Wray seemed to have a hard time taking such claims seriously.

“The idea that I’m biased against conservatives seems somewhat insane to me given my own personal background,” said Wray, a Republican who served in President George W. Bush’s Justice Department.

Equally insane is the idea that the FBI (in Sean Hannity‘s words) “has now sadly been transformed into nothing short of an arm of the Democratic Party.”

As I’ve explained in the past, there really is a Deep State — an entrenched bureaucracy that resists certain kinds of top-down change — but it arises in a fairly natural way: The reason young people decide to join an organization and commit themselves to it (the way you have to to rise in the ranks) is that the organization’s mission harmonizes with their values.

So if direction from on high conflicts with an organization’s perceived mission, people up and down the chain of command will resist: Items will fall off the agenda, orders will be carried out in ineffective ways, and so on. Probably the resisters don’t even need to conspire, because people at all levels just know that “that’s not how we do things here”.

Top-down pressure can change the culture of an organization, but it requires either consistent attention over a very long time or a large-scale purge of the rank-and-file employees. (Trump is planning such a purge if he gets another term: “MAGA Republicans believe that they will be able to enact their programme only if they first defang the deep state by making tens of thousands of top civil servants sackable. Around 50,000 officials would be newly subject to being fired at will, under a proposed scheme known as Schedule F.”)

You could see that Deep State resistance happening in the Trump EPA. Trump appointed directors who wanted to give industry more freedom to pollute, and that’s not why people chose to make a career at the EPA. Similarly, the Pentagon resisted Trump’s efforts to draw its troops into domestic politics.

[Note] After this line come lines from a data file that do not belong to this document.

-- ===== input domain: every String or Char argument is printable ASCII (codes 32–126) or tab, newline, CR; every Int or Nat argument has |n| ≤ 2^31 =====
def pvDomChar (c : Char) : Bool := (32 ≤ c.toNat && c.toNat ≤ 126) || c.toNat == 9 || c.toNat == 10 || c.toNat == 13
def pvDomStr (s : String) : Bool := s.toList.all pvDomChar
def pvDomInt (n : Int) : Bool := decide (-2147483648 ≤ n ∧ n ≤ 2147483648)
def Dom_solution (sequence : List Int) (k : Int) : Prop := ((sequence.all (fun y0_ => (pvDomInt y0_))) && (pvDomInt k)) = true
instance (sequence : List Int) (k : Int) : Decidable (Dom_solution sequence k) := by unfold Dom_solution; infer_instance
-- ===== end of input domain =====

-- B replaces A's running-accumulator three-branch sliding-window automaton by a
-- precomputed prefix-sum array scanned with an outer loop over window ends and an
-- inner start-advance (a different decomposition of the same linear scan).

-- ===== PORT A =====
-- A's result-update step (the body of the 'elif acc == k' branch).
-- res is always [] or a two-element list, so the .getD 0 defaults are never hit.
def updA (res : List Int) (s e : Int) : List Int :=
  if res.length = 0 then [s, e]
  else if e - s < (PySem.List.pyGet? res 1).getD 0 - (PySem.List.pyGet? res 0).getD 0 then [s, e]
  else if e - s = (PySem.List.pyGet? res 1).getD 0 - (PySem.List.pyGet? res 0).getD 0 then
    if s < (PySem.List.pyGet? res 0).getD 0 then [s, e] else res
  else res

-- A's while loop, step for step.
def loopA (seq : List Int) (k s e acc : Int) (res : List Int) : List Int :=
  if _h : s < (seq.length : Int) ∧ e < (seq.length : Int) then
    if acc < k then
      loopA seq k s (e + 1)
        (if e + 1 < (seq.length : Int) then acc + PySem.List.pyGetD seq (e + 1) 0 else acc) res
    else if acc = k then
      loopA seq k s (e + 1)
        (if e + 1 < (seq.length : Int) then acc + PySem.List.pyGetD seq (e + 1) 0 else acc)
        (updA res s e)
    else
      loopA seq k (s + 1) e
        (if s < (seq.length : Int) then acc - PySem.List.pyGetD seq s 0 else acc) res
  else res
termination_by (2 * (seq.length : Int) - s - e).toNat
decreasing_by all_goals omega

-- 'acc = sequence[s]' raises IndexError on []; that input is outside Pre_.
def solution (sequence : List Int) (k : Int) : List Int :=
  loopA sequence k 0 0 ((PySem.List.pyGet? sequence 0).getD 0) []
-- pv_equiv track=rewrite | github.com/M0nero/disser | pipeline/app.py | _frame_segment_ids
-- ===== SOURCE A (Python) =====
-- from typing import Any, Dict, List, Optional, Tuple
--
-- def _frame_segment_ids(frame_count: int, segments: List[Dict[str, Any]]) -> List[int | None]:
--     out: List[int | None] = [None] * int(frame_count)
--     for seg in segments:
--         seg_id = int(seg.get("segment_id", -1))
--         if seg_id < 0:
--             continue
--         start = max(0, int(seg.get("start_frame", 0)))
--         end_excl = min(int(frame_count), max(start, int(seg.get("end_frame_exclusive", start))))
--         for frame_idx in range(start, end_excl):
--             out[frame_idx] = seg_id
--     return out
-- ===== SOURCE B (Python) =====
-- from typing import Any, Dict, List, Optional, Tuple
--
-- def _frame_segment_ids(frame_count: int, segments: List[Dict[str, Any]]) -> List[int | None]:
--     # Per-frame lookup instead of per-segment painting: extract the valid segments'
--     # (id, start, end) once, in reverse order, then for each frame return the first
--     # covering entry ("last painter wins" becomes "first match in reverse order").
--     rev: List[Tuple[int, int, int]] = []
--     for seg in reversed(segments):
--         sid = int(seg.get("segment_id", -1))
--         if sid < 0:
--             continue
--         start = max(0, int(seg.get("start_frame", 0)))
--         end = int(seg.get("end_frame_exclusive", start))
--         rev.append((sid, start, end))
--
--     def id_at(i: int) -> int | None:
--         for sid, start, end in rev:
--             if start <= i < end:
--                 return sid
--         return None
--
--     return [id_at(i) for i in range(int(frame_count))]
-- ===== Notes on version B (the rewrite author's own statement) =====
-- stated objective: alternative
-- what changed: Replaces per-segment interval painting into a mutable array (last write wins) with a per-frame reverse scan of the segments that returns the first covering segment id, so no array is mutated and the min/max clamping against frame_count disappears.
import Mathlib
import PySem

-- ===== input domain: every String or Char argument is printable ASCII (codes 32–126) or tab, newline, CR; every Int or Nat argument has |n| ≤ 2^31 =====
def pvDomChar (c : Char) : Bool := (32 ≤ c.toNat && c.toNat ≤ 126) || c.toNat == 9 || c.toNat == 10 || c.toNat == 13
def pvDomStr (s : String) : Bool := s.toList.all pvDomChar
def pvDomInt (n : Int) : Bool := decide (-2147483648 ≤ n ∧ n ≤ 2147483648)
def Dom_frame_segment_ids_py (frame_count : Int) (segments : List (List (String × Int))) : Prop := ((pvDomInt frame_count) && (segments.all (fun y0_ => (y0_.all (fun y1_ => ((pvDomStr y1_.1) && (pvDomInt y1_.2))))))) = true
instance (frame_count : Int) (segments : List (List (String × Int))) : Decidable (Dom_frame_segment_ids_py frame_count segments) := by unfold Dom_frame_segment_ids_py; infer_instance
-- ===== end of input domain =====

-- B replaces A's per-segment painting of a mutable array (last write wins) by a per-frame
-- reverse scan returning the first covering segment id; alternative decomposition, no speed claim.

-- ===== PORT A =====
-- paints out[frame_idx] = seg_id over range(start, end_excl); indices are in range and
-- nonnegative there, so List.set on frame_idx.toNat is exact
def frame_segment_ids_py (frame_count : Int) (segments : List (List (String × Int))) : List (Option Int) :=
  let out : List (Option Int) := List.replicate frame_count.toNat none
  segments.foldl (fun out seg =>
    let d := PySem.Dict.ofList seg
    let seg_id := d.getD "segment_id" (-1)
    if seg_id < 0 then out
    else
      let start := max 0 (d.getD "start_frame" 0)
      let end_excl := min frame_count (max start (d.getD "end_frame_exclusive" start))
      (PySem.List.pyRange start end_excl 1).foldl
        (fun out frame_idx => out.set frame_idx.toNat (some seg_id)) out) out

-- ===== PORT B =====
-- B's build loop: (segment_id, start, end) of a valid segment, none for an invalid one
def pvFields (seg : List (String × Int)) : Option (Int × Int × Int) :=
  let d := PySem.Dict.ofList seg
  let sid := d.getD "segment_id" (-1)
  if sid < 0 then none
  else
    let start := max 0 (d.getD "start_frame" 0)
    let endE := d.getD "end_frame_exclusive" start
    some (sid, start, endE)

-- B's inner loop: first entry of the reversed table covering frame i
def pvIdAt (i : Int) : List (Int × Int × Int) → Option Int
  | [] => none
  | (sid, start, endE) :: rest =>
    if start ≤ i ∧ i < endE then some sid else pvIdAt i rest

def frame_segment_ids_py_alt (frame_count : Int) (segments : List (List (String × Int))) : List (Option Int) :=
  let rev := segments.reverse.filterMap pvFields
  (PySem.List.pyRange 0 frame_count 1).map (fun i => pvIdAt i rev)

-- ===== PRECONDITION & SPEC =====
def Spec_frame_segment_ids_py (frame_count : Int) (segments : List (List (String × Int))) (out : List (Option Int)) : Prop := out = frame_segment_ids_py_alt frame_count segments
instance (frame_count : Int) (segments : List (List (String × Int))) (out : List (Option Int)) : Decidable (Spec_frame_segment_ids_py frame_count segments out) := by unfold Spec_frame_segment_ids_py; infer_instance

-- ===== CLAIM (what is proved, stated in full; the proofs are below) =====
def Claim_equal_frame_segment_ids_py : Prop := ∀ (frame_count : Int) (segments : List (List (String × Int))), Dom_frame_segment_ids_py frame_count segments → Spec_frame_segment_ids_py frame_count segments (frame_segment_ids_py frame_count segments)

-- ===== LEMMAS AND PROOFS =====

-- "this segment hits frame i" as A clamps it (end clamped by frame_count)
def pvHitC (fc : Int) (seg : List (String × Int)) (i : Int) : Option Int :=
  if (PySem.Dict.ofList seg).getD "segment_id" (-1) < 0 then none
  else if max 0 ((PySem.Dict.ofList seg).getD "start_frame" 0) ≤ i ∧
      i < min fc (max (max 0 ((PySem.Dict.ofList seg).getD "start_frame" 0))
        ((PySem.Dict.ofList seg).getD "end_frame_exclusive" (max 0 ((PySem.Dict.ofList seg).getD "start_frame" 0))))
    then some ((PySem.Dict.ofList seg).getD "segment_id" (-1)) else none

-- "this segment hits frame i" as B tests it (no clamp by frame_count)
def pvHitU (seg : List (String × Int)) (i : Int) : Option Int :=
  if (PySem.Dict.ofList seg).getD "segment_id" (-1) < 0 then none
  else if max 0 ((PySem.Dict.ofList seg).getD "start_frame" 0) ≤ i ∧
      i < (PySem.Dict.ofList seg).getD "end_frame_exclusive" (max 0 ((PySem.Dict.ofList seg).getD "start_frame" 0))
    then some ((PySem.Dict.ofList seg).getD "segment_id" (-1)) else none

lemma pvIdAt_eq_findSome? (i : Int) (l : List (List (String × Int))) :
    pvIdAt i (l.filterMap pvFields) = l.findSome? (fun seg => pvHitU seg i) := by
  induction l with
  | nil => rfl
  | cons seg rest ih =>
    rw [List.filterMap_cons, List.findSome?_cons]
    by_cases h1 : (PySem.Dict.ofList seg).getD "segment_id" (-1) < 0
    · have hf : pvFields seg = none := by simp [pvFields, h1]
      have hu : pvHitU seg i = none := by simp [pvHitU, h1]
      rw [hf, hu]
      exact ih
    · have hf : pvFields seg = some ((PySem.Dict.ofList seg).getD "segment_id" (-1),
          max 0 ((PySem.Dict.ofList seg).getD "start_frame" 0),
          (PySem.Dict.ofList seg).getD "end_frame_exclusive"
            (max 0 ((PySem.Dict.ofList seg).getD "start_frame" 0))) := by
        simp [pvFields, h1]
      rw [hf]
      simp only [pvIdAt]
      by_cases h2 : max 0 ((PySem.Dict.ofList seg).getD "start_frame" 0) ≤ i ∧
          i < (PySem.Dict.ofList seg).getD "end_frame_exclusive"
            (max 0 ((PySem.Dict.ofList seg).getD "start_frame" 0))
      · have hu : pvHitU seg i = some ((PySem.Dict.ofList seg).getD "segment_id" (-1)) := by
          simp only [pvHitU]
          rw [if_neg h1, if_pos h2]
        rw [hu, if_pos h2]
      · have hu : pvHitU seg i = none := by
          simp only [pvHitU]
          rw [if_neg h1, if_neg h2]
        rw [hu, if_neg h2]
        exact ih

lemma pvHitC_eq_pvHitU (fc : Int) (seg : List (String × Int)) (i : Int)
    (h0 : 0 ≤ i) (hfc : i < fc) : pvHitC fc seg i = pvHitU seg i := by
  simp only [pvHitC, pvHitU]
  split_ifs <;> first | rfl | omega

lemma foldl_set_length (l : List Int) (v : Option Int) (out : List (Option Int)) :
    (l.foldl (fun o i => o.set i.toNat v) out).length = out.length := by
  induction l generalizing out with
  | nil => rfl
  | cons x l ih => simp [List.foldl, ih]

lemma foldl_set_getElem? (l : List Int) (v : Option Int) (out : List (Option Int)) (j : Nat)
    (hl : ∀ x ∈ l, 0 ≤ x) :
    (l.foldl (fun o i => o.set i.toNat v) out)[j]? =
      if (j : Int) ∈ l ∧ j < out.length then some v else out[j]? := by
  induction l generalizing out with
  | nil => simp
  | cons x l ih =>
    have hx : 0 ≤ x := hl x (by simp)
    have hl' : ∀ y ∈ l, 0 ≤ y := fun y hy => hl y (by simp [hy])
    simp only [List.foldl_cons]
    rw [ih _ hl']
    simp only [List.length_set, List.mem_cons, List.getElem?_set]
    by_cases hmem : (j : Int) ∈ l
    · by_cases hj : j < out.length <;> (simp [hmem, hj]; try omega)
    · by_cases hxe : x.toNat = j
      · have : (j : Int) = x := by omega
        by_cases hj : j < out.length <;> simp [hxe, hj, this]
      · have : ¬ ((j : Int) = x) := by omega
        simp [hmem, hxe, this]

-- one painting step of A, elementwise
lemma paint_getElem? (fc : Int) (seg : List (String × Int)) (out : List (Option Int)) (j : Nat)
    (hj : j < out.length) :
    ((fun out seg =>
      let d := PySem.Dict.ofList seg
      let seg_id := d.getD "segment_id" (-1)
      if seg_id < 0 then out
      else
        let start := max 0 (d.getD "start_frame" 0)
        let end_excl := min fc (max start (d.getD "end_frame_exclusive" start))
        (PySem.List.pyRange start end_excl 1).foldl
          (fun out frame_idx => out.set frame_idx.toNat (some seg_id)) out)
        out seg)[j]? =
      match pvHitC fc seg j with
      | some s => some (some s)
      | none => out[j]? := by
  simp only [pvHitC]
  split_ifs with h1 h2
  · rfl
  · rw [foldl_set_getElem? _ _ _ _
      (fun x hx => by simp only [PySem.List.mem_pyRange_one] at hx; omega)]
    simp only [PySem.List.mem_pyRange_one]
    rw [if_pos ⟨⟨h2.1, h2.2⟩, hj⟩]
  · rw [foldl_set_getElem? _ _ _ _
      (fun x hx => by simp only [PySem.List.mem_pyRange_one] at hx; omega)]
    simp only [PySem.List.mem_pyRange_one]
    rw [if_neg (fun hc => h2 ⟨hc.1.1, hc.1.2⟩)]

lemma afold_length (fc : Int) (segs : List (List (String × Int))) (out : List (Option Int)) :
    (segs.foldl (fun out seg =>
      let d := PySem.Dict.ofList seg
      let seg_id := d.getD "segment_id" (-1)
      if seg_id < 0 then out
      else
        let start := max 0 (d.getD "start_frame" 0)
        let end_excl := min fc (max start (d.getD "end_frame_exclusive" start))
        (PySem.List.pyRange start end_excl 1).foldl
          (fun out frame_idx => out.set frame_idx.toNat (some seg_id)) out) out).length
      = out.length := by
  induction segs generalizing out with
  | nil => rfl
  | cons seg rest ih =>
    simp only [List.foldl_cons]
    rw [ih]
    split_ifs with h1
    · rfl
    · exact foldl_set_length _ _ _

lemma afold_getElem? (fc : Int) (segs : List (List (String × Int))) (out : List (Option Int))
    (j : Nat) (hj : j < out.length) :
    (segs.foldl (fun out seg =>
      let d := PySem.Dict.ofList seg
      let seg_id := d.getD "segment_id" (-1)
      if seg_id < 0 then out
      else
        let start := max 0 (d.getD "start_frame" 0)
        let end_excl := min fc (max start (d.getD "end_frame_exclusive" start))
        (PySem.List.pyRange start end_excl 1).foldl
          (fun out frame_idx => out.set frame_idx.toNat (some seg_id)) out) out)[j]? =
      match segs.reverse.findSome? (fun seg => pvHitC fc seg j) with
      | some s => some (some s)
      | none => out[j]? := by
  induction segs generalizing out with
  | nil => simp
  | cons seg rest ih =>
    simp only [List.foldl_cons, List.reverse_cons]
    have hpaint := paint_getElem? fc seg out j hj
    have hlen : ((fun out seg =>
      let d := PySem.Dict.ofList seg
      let seg_id := d.getD "segment_id" (-1)
      if seg_id < 0 then out
      else
        let start := max 0 (d.getD "start_frame" 0)
        let end_excl := min fc (max start (d.getD "end_frame_exclusive" start))
        (PySem.List.pyRange start end_excl 1).foldl
          (fun out frame_idx => out.set frame_idx.toNat (some seg_id)) out) out seg).length
        = out.length := by
      simp only
      split_ifs with h1
      · rfl
      · exact foldl_set_length _ _ _
    rw [ih _ (by rw [hlen]; exact hj)]
    cases hfs : rest.reverse.findSome? (fun seg => pvHitC fc seg (j : Int)) with
    | some s => simp [List.findSome?_append, hfs]
    | none =>
      rw [hpaint]
      simp only [List.findSome?_append, hfs, List.findSome?]
      cases pvHitC fc seg (j : Int) <;> simp

lemma pvFindSome?_congr {a b : Type} (f g : a → Option b) (l : List a)
    (h : ∀ x ∈ l, f x = g x) : l.findSome? f = l.findSome? g := by
  induction l with
  | nil => rfl
  | cons x l ih =>
    rw [List.findSome?_cons, List.findSome?_cons, h x (by simp),
      ih (fun y hy => h y (by simp [hy]))]

theorem frame_segment_ids_py_eq (fc : Int) (segs : List (List (String × Int))) :
    frame_segment_ids_py fc segs = frame_segment_ids_py_alt fc segs := by
  unfold frame_segment_ids_py frame_segment_ids_py_alt
  simp only
  apply List.ext_getElem?
  intro j
  by_cases hj : j < fc.toNat
  · rw [afold_getElem? fc segs _ j (by simp [hj])]
    have hB : (List.map (fun i => pvIdAt i (segs.reverse.filterMap pvFields)) (PySem.List.pyRange 0 fc 1))[j]? =
        some (pvIdAt (j : Int) (segs.reverse.filterMap pvFields)) := by
      rw [PySem.List.pyRange_one]
      have h0 : ((fc : Int) - 0).toNat = fc.toNat := by omega
      rw [h0, List.map_map, List.getElem?_map, List.getElem?_range hj]
      simp
    rw [hB, pvIdAt_eq_findSome?]

    rw [pvFindSome?_congr (fun seg => pvHitC fc seg (j : Int)) (fun seg => pvHitU seg (j : Int))
      segs.reverse (fun seg _ => pvHitC_eq_pvHitU fc seg (j : Int) (by omega) (by omega))]
    cases segs.reverse.findSome? (fun seg => pvHitU seg (j : Int)) with
    | some s => simp
    | none => simp [hj]
  · rw [List.getElem?_eq_none (by rw [afold_length]; simp; omega),
      List.getElem?_eq_none (by simp [PySem.List.length_pyRange_one]; omega)]

-- ===== VERDICT (by name: the statement is the Claim_ definition above) =====
theorem frame_segment_ids_py_spec : Claim_equal_frame_segment_ids_py := by
  intro fc segs _
  exact frame_segment_ids_py_eq fc segs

Now think about why idealistic young people make a career at the FBI: They want to catch the bad guys. Fundamentally, it’s a rules-and-punishments mindset, which tends to appeal to conservatives. (Stereotypically, liberals are more driven to understand the bad guys, and to figure out why they don’t find places in lawful society.) That’s why law enforcement in general tends to be a bastion of conservatism. (Think about it: When you meet someone and find out that they’re a cop, what expectations do you have about their opinions?)

So yes, there would naturally be a Deep State in the FBI: a conservative Deep State. The fantasy of a liberal Deep State at the FBI, led by lifelong Republicans like Chris Wray and James Comey, is truly nutty.

So what’s the FBI been up to as it investigates Donald Trump? Not persecuting conservatives, but catching the bad guy.